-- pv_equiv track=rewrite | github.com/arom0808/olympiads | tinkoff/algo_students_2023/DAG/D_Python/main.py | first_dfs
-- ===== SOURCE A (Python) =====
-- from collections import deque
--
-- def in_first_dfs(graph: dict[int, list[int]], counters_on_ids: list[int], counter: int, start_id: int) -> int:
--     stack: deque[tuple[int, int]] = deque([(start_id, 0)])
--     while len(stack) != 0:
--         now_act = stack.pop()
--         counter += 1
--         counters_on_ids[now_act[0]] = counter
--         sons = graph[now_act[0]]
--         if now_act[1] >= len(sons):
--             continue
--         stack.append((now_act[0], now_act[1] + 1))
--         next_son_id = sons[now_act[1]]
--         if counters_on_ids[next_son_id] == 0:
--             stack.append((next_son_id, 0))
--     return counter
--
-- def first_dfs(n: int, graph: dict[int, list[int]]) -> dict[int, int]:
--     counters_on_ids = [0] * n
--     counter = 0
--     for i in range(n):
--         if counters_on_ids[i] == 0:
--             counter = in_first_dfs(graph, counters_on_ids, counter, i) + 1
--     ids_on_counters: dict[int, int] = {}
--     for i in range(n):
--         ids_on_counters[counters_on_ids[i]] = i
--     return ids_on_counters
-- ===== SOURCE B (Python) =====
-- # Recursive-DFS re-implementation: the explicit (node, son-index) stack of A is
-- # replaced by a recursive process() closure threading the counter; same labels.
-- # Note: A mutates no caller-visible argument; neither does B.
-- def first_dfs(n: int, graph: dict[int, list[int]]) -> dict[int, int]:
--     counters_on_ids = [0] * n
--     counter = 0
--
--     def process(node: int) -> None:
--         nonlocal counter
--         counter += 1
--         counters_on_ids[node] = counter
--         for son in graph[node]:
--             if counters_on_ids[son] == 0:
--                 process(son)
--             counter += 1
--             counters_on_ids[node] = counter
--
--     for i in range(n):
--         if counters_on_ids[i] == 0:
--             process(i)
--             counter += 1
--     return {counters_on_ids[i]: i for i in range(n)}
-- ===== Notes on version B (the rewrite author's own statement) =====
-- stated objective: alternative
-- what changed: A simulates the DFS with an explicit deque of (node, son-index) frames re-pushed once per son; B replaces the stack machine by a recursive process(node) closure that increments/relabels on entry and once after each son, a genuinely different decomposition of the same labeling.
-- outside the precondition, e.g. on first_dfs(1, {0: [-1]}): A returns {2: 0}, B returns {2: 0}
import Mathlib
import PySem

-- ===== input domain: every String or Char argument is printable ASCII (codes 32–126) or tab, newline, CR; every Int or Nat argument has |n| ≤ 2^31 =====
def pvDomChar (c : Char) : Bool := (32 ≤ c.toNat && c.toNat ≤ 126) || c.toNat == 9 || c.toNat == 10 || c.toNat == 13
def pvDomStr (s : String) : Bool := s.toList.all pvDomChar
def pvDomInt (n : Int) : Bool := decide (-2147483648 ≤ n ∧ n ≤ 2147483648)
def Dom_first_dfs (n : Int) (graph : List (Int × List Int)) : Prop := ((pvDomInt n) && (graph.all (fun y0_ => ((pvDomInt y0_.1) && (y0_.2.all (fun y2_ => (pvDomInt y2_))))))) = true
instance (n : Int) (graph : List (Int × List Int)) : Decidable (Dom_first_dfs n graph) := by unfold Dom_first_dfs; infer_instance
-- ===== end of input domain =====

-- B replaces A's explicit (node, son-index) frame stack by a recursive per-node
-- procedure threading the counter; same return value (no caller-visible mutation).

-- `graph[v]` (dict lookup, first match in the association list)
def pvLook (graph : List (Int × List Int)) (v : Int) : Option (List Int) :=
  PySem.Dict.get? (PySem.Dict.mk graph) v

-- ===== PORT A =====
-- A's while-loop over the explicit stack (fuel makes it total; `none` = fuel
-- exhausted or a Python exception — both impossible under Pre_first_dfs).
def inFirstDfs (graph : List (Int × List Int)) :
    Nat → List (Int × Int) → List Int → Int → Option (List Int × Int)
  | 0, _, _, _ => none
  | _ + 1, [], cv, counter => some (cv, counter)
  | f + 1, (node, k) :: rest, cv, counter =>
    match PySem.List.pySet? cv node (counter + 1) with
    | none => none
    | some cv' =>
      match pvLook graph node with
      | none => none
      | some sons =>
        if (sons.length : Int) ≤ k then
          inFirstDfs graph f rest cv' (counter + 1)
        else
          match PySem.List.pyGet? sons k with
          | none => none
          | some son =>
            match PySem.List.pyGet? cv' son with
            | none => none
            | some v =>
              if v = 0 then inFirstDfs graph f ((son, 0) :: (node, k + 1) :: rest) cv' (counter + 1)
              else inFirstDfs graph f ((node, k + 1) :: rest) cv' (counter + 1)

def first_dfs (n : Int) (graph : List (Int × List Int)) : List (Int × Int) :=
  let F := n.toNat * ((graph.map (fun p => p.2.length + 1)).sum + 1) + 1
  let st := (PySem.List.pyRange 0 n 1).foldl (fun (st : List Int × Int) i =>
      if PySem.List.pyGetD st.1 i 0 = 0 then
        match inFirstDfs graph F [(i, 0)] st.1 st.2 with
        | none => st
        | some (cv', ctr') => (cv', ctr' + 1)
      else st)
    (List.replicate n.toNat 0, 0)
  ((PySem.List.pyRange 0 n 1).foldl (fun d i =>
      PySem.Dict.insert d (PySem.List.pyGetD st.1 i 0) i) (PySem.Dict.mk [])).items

□ □ □

## WHAT THE TASK REQUIRES
Return exactly the opening lines of the listing above, ending with the line that has "-- stated objective: alternative".

## RESULT BELOW
-- pv_equiv track=rewrite | github.com/arom0808/olympiads | tinkoff/algo_students_2023/DAG/D_Python/main.py | first_dfs
-- ===== SOURCE A (Python) =====
-- from collections import deque
--
-- def in_first_dfs(graph: dict[int, list[int]], counters_on_ids: list[int], counter: int, start_id: int) -> int:
--     stack: deque[tuple[int, int]] = deque([(start_id, 0)])
--     while len(stack) != 0:
--         now_act = stack.pop()
--         counter += 1
--         counters_on_ids[now_act[0]] = counter
--         sons = graph[now_act[0]]
--         if now_act[1] >= len(sons):
--             continue
--         stack.append((now_act[0], now_act[1] + 1))
--         next_son_id = sons[now_act[1]]
--         if counters_on_ids[next_son_id] == 0:
--             stack.append((next_son_id, 0))
--     return counter
--
-- def first_dfs(n: int, graph: dict[int, list[int]]) -> dict[int, int]:
--     counters_on_ids = [0] * n
--     counter = 0
--     for i in range(n):
--         if counters_on_ids[i] == 0:
--             counter = in_first_dfs(graph, counters_on_ids, counter, i) + 1
--     ids_on_counters: dict[int, int] = {}
--     for i in range(n):
--         ids_on_counters[counters_on_ids[i]] = i
--     return ids_on_counters
-- ===== SOURCE B (Python) =====
-- # Recursive-DFS re-implementation: the explicit (node, son-index) stack of A is
-- # replaced by a recursive process() closure threading the counter; same labels.
-- # Note: A mutates no caller-visible argument; neither does B.
-- def first_dfs(n: int, graph: dict[int, list[int]]) -> dict[int, int]:
--     counters_on_ids = [0] * n
--     counter = 0
--
--     def process(node: int) -> None:
--         nonlocal counter
--         counter += 1
--         counters_on_ids[node] = counter
--         for son in graph[node]:
--             if counters_on_ids[son] == 0:
--                 process(son)
--             counter += 1
--             counters_on_ids[node] = counter
--
--     for i in range(n):
--         if counters_on_ids[i] == 0:
--             process(i)
--             counter += 1
--     return {counters_on_ids[i]: i for i in range(n)}
-- ===== Notes on version B (the rewrite author's own statement) =====
-- stated objective: alternative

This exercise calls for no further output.